This is a project which my teammates and me did in IST 707(Data Analytics) at Syracuse University.
Rotten Tomatoes staff first collect online reviews from writers who are certified members of various writing guilds or film critic-associations. To be accepted as a critic on the website, a critic's original reviews must garner a specific number of "likes" from users. Those classified as "Top Critics" generally write for major newspapers. The critics upload their reviews to the movie page on the website, and need to mark their review "fresh" if it's generally favorable or "rotten" otherwise. It is necessary for the critic to do so as some reviews are qualitative and do not grant a numeric score, making it impossible for the system to be automatic.

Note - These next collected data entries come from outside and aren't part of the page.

-- pv_equiv track=rewrite | github.com/CptCookie/AOC | Python/Year2025/Day6/solution.py | parse_part_2
-- ===== SOURCE A (Python) =====
-- Problem = list[str]
--
-- def parse_part_2(aoc_input: str) -> list[Problem]:
--     lines = [list(line) for line in aoc_input.splitlines()]
--     transformed_problems = []
--     problem = []
--
--     while True:
--         try:
--             col = [line.pop(0) for line in lines]
--             op = col.pop()
--             num = "".join(col).strip()
--             if num == "" and op == " " and problem:
--                 transformed_problems.append(problem)
--                 problem = []
--                 continue
--
--             if op != " ":
--                 problem.append(op)
--                 # operation marks the begining of a new problem
--
--             problem.append(num)
--         except IndexError:
--             transformed_problems.append(problem)
--             return [
--                 list(reversed(problem))
--                 for problem in transformed_problems
--                 if problem != []
--             ]
-- ===== SOURCE B (Python) =====
-- def parse_part_2(aoc_input: str) -> list:
--     lines = [list(line) for line in aoc_input.splitlines()]
--     cols = list(zip(*lines))
--     # Pass 1: a column separates two problems iff it is all blank and is neither the first
--     # column nor directly behind another separator (every other column contributes its number).
--     flags = []
--     prev_sep = True
--     for col in cols:
--         sep = (not prev_sep) and col[-1] == " " and "".join(col[:-1]).strip() == ""
--         flags.append(sep)
--         prev_sep = sep
--     # Pass 2: walk the columns right to left, so every problem is emitted already reversed.
--     problems = []
--     problem = []
--     for col, sep in reversed(list(zip(cols, flags))):
--         if sep:
--             problems.append(problem)
--             problem = []
--         else:
--             problem.append("".join(col[:-1]).strip())
--             op = col[-1]
--             if op != " ":
--                 problem.append(op)
--     problems.append(problem)
--     problems.reverse()
--     return [p for p in problems if p]
-- ===== Notes on version B (the rewrite author's own statement) =====
-- stated objective: faster
-- what changed: B replaces A's destructive per-column pop(0) loop with exception-driven exit and final per-problem reversal by a zip(*lines) transpose, a forward pass marking separator columns, and a right-to-left pass that emits each problem already reversed.
import Mathlib
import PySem

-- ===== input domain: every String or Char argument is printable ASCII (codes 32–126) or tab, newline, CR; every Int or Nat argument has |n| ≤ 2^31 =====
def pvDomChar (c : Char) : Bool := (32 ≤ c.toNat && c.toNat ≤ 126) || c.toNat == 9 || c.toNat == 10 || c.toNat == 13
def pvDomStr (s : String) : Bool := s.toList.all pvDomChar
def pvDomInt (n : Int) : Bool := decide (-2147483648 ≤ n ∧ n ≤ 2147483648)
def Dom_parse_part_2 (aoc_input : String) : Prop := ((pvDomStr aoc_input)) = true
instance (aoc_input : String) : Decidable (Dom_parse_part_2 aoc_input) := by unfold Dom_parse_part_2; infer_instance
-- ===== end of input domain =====

-- B replaces A's destructive pop(0)/exception loop by a zip(*lines) transpose, a forward pass
-- marking separator columns, and a right-to-left pass that emits each problem already reversed.

-- ===== PORT A =====
-- A's while/try loop: pop the head of every line (IndexError = some line exhausted, or no lines),
-- op is the popped column's last char, num the stripped join of the rest.  The fuel parameter is a
-- pure totality guard: each iteration strictly shrinks the total number of characters, and the
-- wrapper supplies more fuel than that total, so fuel is never exhausted.
def pvALoop (fuel : Nat) (lines : List (List Char)) (tp : List (List String))
    (problem : List String) : List (List String) :=
  match fuel with
  | 0 => []
  | fuel + 1 =>
    if lines.isEmpty || lines.any List.isEmpty then
      -- except IndexError: append problem, filter non-empty, reverse each
      ((tp ++ [problem]).filter (fun p => p ≠ [])).map List.reverse
    else
      let col := lines.map (fun l => l.headD ' ')
      let rest := lines.map (fun l => l.tail)
      let op := col.getLastD ' '
      let num := String.ofList (PySem.Chars.strip col.dropLast)
      if num = "" ∧ op = ' ' ∧ problem ≠ [] then
        pvALoop fuel rest (tp ++ [problem]) []
      else
        pvALoop fuel rest tp (problem ++ (if op ≠ ' ' then [String.ofList [op]] else []) ++ [num])

def parse_part_2 (aoc_input : String) : List (List String) :=
  let lines := (PySem.Str.splitlines aoc_input).map String.toList
  pvALoop ((lines.map List.length).sum + 1) lines [] []

-- ===== PORT B =====
-- zip(*lines): truncating transpose (fuel is the same pure totality guard)
def pvZipStar (fuel : Nat) (lines : List (List Char)) : List (List Char) :=
  match fuel with
  | 0 => []
  | fuel + 1 =>
    if lines.isEmpty || lines.any List.isEmpty then []
    else lines.map (fun l => l.headD ' ') :: pvZipStar fuel (lines.map (fun l => l.tail))

-- pass 1 of Source B: the separator flag of each column
def pvFlags (cols : List (List Char)) (prevSep : Bool) : List Bool :=
  match cols with
  | [] => []
  | c :: cs =>
    let sep := !prevSep && (c.getLastD ' ' == ' ') &&
      (String.ofList (PySem.Chars.strip c.dropLast) == "")
    sep :: pvFlags cs sep

-- loop body of pass 2 of Source B (the right-to-left walk)
def pvBackStep (st : List (List String) × List String) (p : List Char × Bool) :
    List (List String) × List String :=
  if p.2 then
    (st.1 ++ [st.2], [])
  else
    let num := String.ofList (PySem.Chars.strip p.1.dropLast)
    let op := p.1.getLastD ' '
    (st.1, st.2 ++ [num] ++ (if op ≠ ' ' then [String.ofList [op]] else []))

def parse_part_2_alt (aoc_input : String) : List (List String) :=
  let lines := (PySem.Str.splitlines aoc_input).map String.toList
  let cols := pvZipStar ((lines.map List.length).sum + 1) lines
  let flags := pvFlags cols true
  let st := ((cols.zip flags).reverse).foldl pvBackStep ([], [])
  ((st.1 ++ [st.2]).reverse).filter (fun p => p ≠ [])

-- ===== PRECONDITION & SPEC =====
def Spec_parse_part_2 (aoc_input : String) (out : List (List String)) : Prop := out = parse_part_2_alt aoc_input
instance (aoc_input : String) (out : List (List String)) : Decidable (Spec_parse_part_2 aoc_input out) := by unfold Spec_parse_part_2; infer_instance

-- ===== CLAIM (what is proved, stated in full; the proofs are below) =====
def Claim_equal_parse_part_2 : Prop := ∀ (aoc_input : String), Dom_parse_part_2 aoc_input → Spec_parse_part_2 aoc_input (parse_part_2 aoc_input)

-- ===== LEMMAS AND PROOFS =====

theorem pvTailsSumLt : ∀ (lines : List (List Char)), lines ≠ [] → (∀ l ∈ lines, l ≠ []) →
    ((lines.map (fun l => l.tail)).map List.length).sum < (lines.map List.length).sum := by
  intro lines hne hall
  induction lines with
  | nil => exact absurd rfl hne
  | cons a rest ih =>
    simp only [List.map_cons, List.sum_cons]
    have ha : a ≠ [] := hall a (by simp)
    have h1 : a.tail.length < a.length := by
      cases a with
      | nil => exact absurd rfl ha
      | cons x xs => simp
    have h2 : ((rest.map (fun l => l.tail)).map List.length).sum ≤ (rest.map List.length).sum := by
      clear ih hall hne
      induction rest with
      | nil => simp
      | cons b bs ih2 =>
        simp only [List.map_cons, List.sum_cons]
        have : b.tail.length ≤ b.length := by cases b <;> simp
        omega
    omega

theorem pvFilterMapReverse (l : List (List String)) :
    ((l.map List.reverse).filter (fun p => p ≠ [])) =
      ((l.filter (fun p => p ≠ [])).map List.reverse) := by
  rw [List.filter_map]
  congr 1
  apply List.filter_congr
  intro p _
  simp

-- proof-side restatement of A's loop body on a column list, with the problem kept reversed
def pvBStep (st : List (List String) × List String) (column : List Char) :
    List (List String) × List String :=
  let op := column.getLastD ' '
  let num := String.ofList (PySem.Chars.strip column.dropLast)
  if num = "" ∧ op = ' ' ∧ st.2 ≠ [] then
    (st.1 ++ [st.2], [])
  else
    (st.1, [num] ++ (if op ≠ ' ' then [String.ofList [op]] else []) ++ st.2)

-- the abstract grouping both programs compute (problems kept reversed, built front to back)
def pvGRec (cols : List (List Char)) (cur : List String) : List (List String) :=
  match cols with
  | [] => [cur]
  | c :: cs =>
    let op := c.getLastD ' '
    let num := String.ofList (PySem.Chars.strip c.dropLast)
    if num = "" ∧ op = ' ' ∧ cur ≠ [] then cur :: pvGRec cs []
    else pvGRec cs ([num] ++ (if op ≠ ' ' then [String.ofList [op]] else []) ++ cur)

-- A's loop equals the forward fold over the transpose, relating A's state to the reversed state.
theorem pvLoopEq (fuel : Nat) (lines : List (List Char)) (tp : List (List String))
    (problem : List String) (hf : (lines.map List.length).sum < fuel) :
    pvALoop fuel lines tp problem =
      (((pvZipStar fuel lines).foldl pvBStep (tp.map List.reverse, problem.reverse)).1 ++
        [((pvZipStar fuel lines).foldl pvBStep (tp.map List.reverse, problem.reverse)).2]).filter
        (fun g => g ≠ []) := by
  induction fuel generalizing lines tp problem with
  | zero => omega
  | succ fuel ih =>
    rw [pvALoop, pvZipStar]
    by_cases hterm : (lines.isEmpty || lines.any List.isEmpty) = true
    · simp only [hterm, if_pos, List.foldl_nil]
      have hmk : (tp.map List.reverse ++ [problem.reverse]) = (tp ++ [problem]).map List.reverse := by
        simp
      rw [hmk, pvFilterMapReverse]
    · simp only [hterm, if_neg, Bool.not_eq_true, List.foldl_cons]
      have hlt : (((lines.map (fun l => l.tail)).map List.length).sum) < fuel := by
        have hne : lines ≠ [] := by
          simp only [Bool.or_eq_true, List.isEmpty_iff] at hterm
          tauto
        have hall : ∀ l ∈ lines, l ≠ [] := by
          intro l hl
          simp only [Bool.or_eq_true, List.any_eq_true, List.isEmpty_iff] at hterm
          push Not at hterm
          exact hterm.2 l hl
        have := pvTailsSumLt lines hne hall
        omega
      by_cases hcond : (String.ofList (PySem.Chars.strip
            ((lines.map (fun l => l.headD ' ')).dropLast)) = "" ∧
          (lines.map (fun l => l.headD ' ')).getLastD ' ' = ' ' ∧ problem ≠ [])
      · rw [if_pos hcond]
        have hstep : pvBStep (tp.map List.reverse, problem.reverse)
            (lines.map (fun l => l.headD ' ')) =
            ((tp ++ [problem]).map List.reverse, ([] : List String).reverse) := by
          simp only [pvBStep]
          rw [if_pos]
          · simp
          · exact ⟨hcond.1, hcond.2.1, by simpa using hcond.2.2⟩
        rw [hstep]
        exact ih _ _ _ hlt
      · rw [if_neg hcond]
        have hstep : pvBStep (tp.map List.reverse, problem.reverse)
            (lines.map (fun l => l.headD ' ')) =
            (tp.map List.reverse,
              (problem ++
                (if (lines.map (fun l => l.headD ' ')).getLastD ' ' ≠ ' ' then
                  [String.ofList [(lines.map (fun l => l.headD ' ')).getLastD ' ']] else []) ++
                [String.ofList (PySem.Chars.strip
                  ((lines.map (fun l => l.headD ' ')).dropLast))]).reverse) := by
          simp only [pvBStep]
          rw [if_neg]
          · simp only [List.reverse_append]
            congr 1
            · split <;> simp
          · intro hc
            exact hcond ⟨hc.1, hc.2.1, by simpa using hc.2.2⟩
        rw [hstep]
        exact ih _ _ _ hlt

-- the forward fold flattens to the abstract grouping
theorem pvFoldGRec (cols : List (List Char)) (G : List (List String)) (C : List String) :
    (cols.foldl pvBStep (G, C)).1 ++ [(cols.foldl pvBStep (G, C)).2] = G ++ pvGRec cols C := by
  induction cols generalizing G C with
  | nil => simp [pvGRec]
  | cons c cs ih =>
    simp only [List.foldl_cons]
    rw [pvGRec]
    by_cases hcond : (String.ofList (PySem.Chars.strip c.dropLast) = "" ∧
        c.getLastD ' ' = ' ' ∧ C ≠ [])
    · have : pvBStep (G, C) c = (G ++ [C], []) := by
        simp only [pvBStep]
        rw [if_pos hcond]
      rw [this, if_pos hcond, ih]
      simp
    · have : pvBStep (G, C) c =
          (G, [String.ofList (PySem.Chars.strip c.dropLast)] ++
            (if c.getLastD ' ' ≠ ' ' then [String.ofList [c.getLastD ' ']] else []) ++ C) := by
        simp only [pvBStep]
        rw [if_neg hcond]
      rw [this, if_neg hcond, ih]

-- the abstract grouping equals B's backward pass over the flagged columns
theorem pvGRecBack (cols : List (List Char)) (cur : List String) :
    pvGRec cols cur =
      ((((cols.zip (pvFlags cols cur.isEmpty)).reverse).foldl pvBackStep ([], [])).1 ++
        [(((cols.zip (pvFlags cols cur.isEmpty)).reverse).foldl pvBackStep ([], [])).2 ++
          cur]).reverse := by
  induction cols generalizing cur with
  | nil => simp [pvGRec, pvFlags]
  | cons c cs ih =>
    rw [pvGRec, pvFlags]
    simp only [List.zip_cons_cons, List.reverse_cons, List.foldl_append, List.foldl_cons,
      List.foldl_nil]
    by_cases hcond : (String.ofList (PySem.Chars.strip c.dropLast) = "" ∧
        c.getLastD ' ' = ' ' ∧ cur ≠ [])
    · have hflag : (!cur.isEmpty && (c.getLastD ' ' == ' ') &&
          (String.ofList (PySem.Chars.strip c.dropLast) == "")) = true := by
        simp only [Bool.and_eq_true, Bool.not_eq_eq_eq_not, Bool.not_true, beq_iff_eq,
          List.isEmpty_eq_false_iff]
        exact ⟨⟨hcond.2.2, hcond.2.1⟩, hcond.1⟩
      rw [if_pos hcond, hflag]
      have hstep : ∀ st : List (List String) × List String,
          pvBackStep st (c, true) = (st.1 ++ [st.2], []) := by
        intro st
        simp [pvBackStep]
      rw [hstep, ih]
      simp
    · have hflag : (!cur.isEmpty && (c.getLastD ' ' == ' ') &&
          (String.ofList (PySem.Chars.strip c.dropLast) == "")) = false := by
        by_contra hne
        have := eq_true_of_ne_false hne
        simp only [Bool.and_eq_true, Bool.not_eq_eq_eq_not, Bool.not_true, beq_iff_eq,
          List.isEmpty_eq_false_iff] at this
        exact hcond ⟨this.2, this.1.2, this.1.1⟩
      rw [if_neg hcond, hflag]
      have hstep : ∀ st : List (List String) × List String,
          pvBackStep st (c, false) =
            (st.1, st.2 ++ [String.ofList (PySem.Chars.strip c.dropLast)] ++
              (if c.getLastD ' ' ≠ ' ' then [String.ofList [c.getLastD ' ']] else [])) := by
        intro st
        simp [pvBackStep]
      rw [hstep]
      have hcur : (([String.ofList (PySem.Chars.strip c.dropLast)] ++
          (if c.getLastD ' ' ≠ ' ' then [String.ofList [c.getLastD ' ']] else []) ++
          cur).isEmpty) = false := by
        simp
      rw [ih, hcur]
      simp

-- ===== VERDICT (by name: the statement is the Claim_ definition above) =====
theorem parse_part_2_spec : Claim_equal_parse_part_2 := by
  intro aoc_input _
  unfold Spec_parse_part_2 parse_part_2 parse_part_2_alt
  have h1 := pvLoopEq _ ((PySem.Str.splitlines aoc_input).map String.toList) [] []
    (Nat.lt_succ_self _)
  simp only [List.map_nil, List.reverse_nil] at h1
  rw [h1, pvFoldGRec, pvGRecBack]
  simp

Data has been scraped from the publicly available Kaggle Website. Rotten-tomatoes-movies-and-critics-datasets.Rotten tomatoes is a review-aggregation website for movies. From best to worst, the rating consists of ‘certified fresh’, ‘fresh’ and ‘rotten’. Audiences use this website to express their opinions about movies. The reason for us choosing this dataset is it captures all essential attributes we need to build a robust model that predicts how good a model is. It captures the audience as well as the critic score which is essential for capturing the collinearity between the two opinions and make a balanced judgment on how good a movie will be on the basis of various attributes. So, this dataset can reflect the attitude of the market towards movies.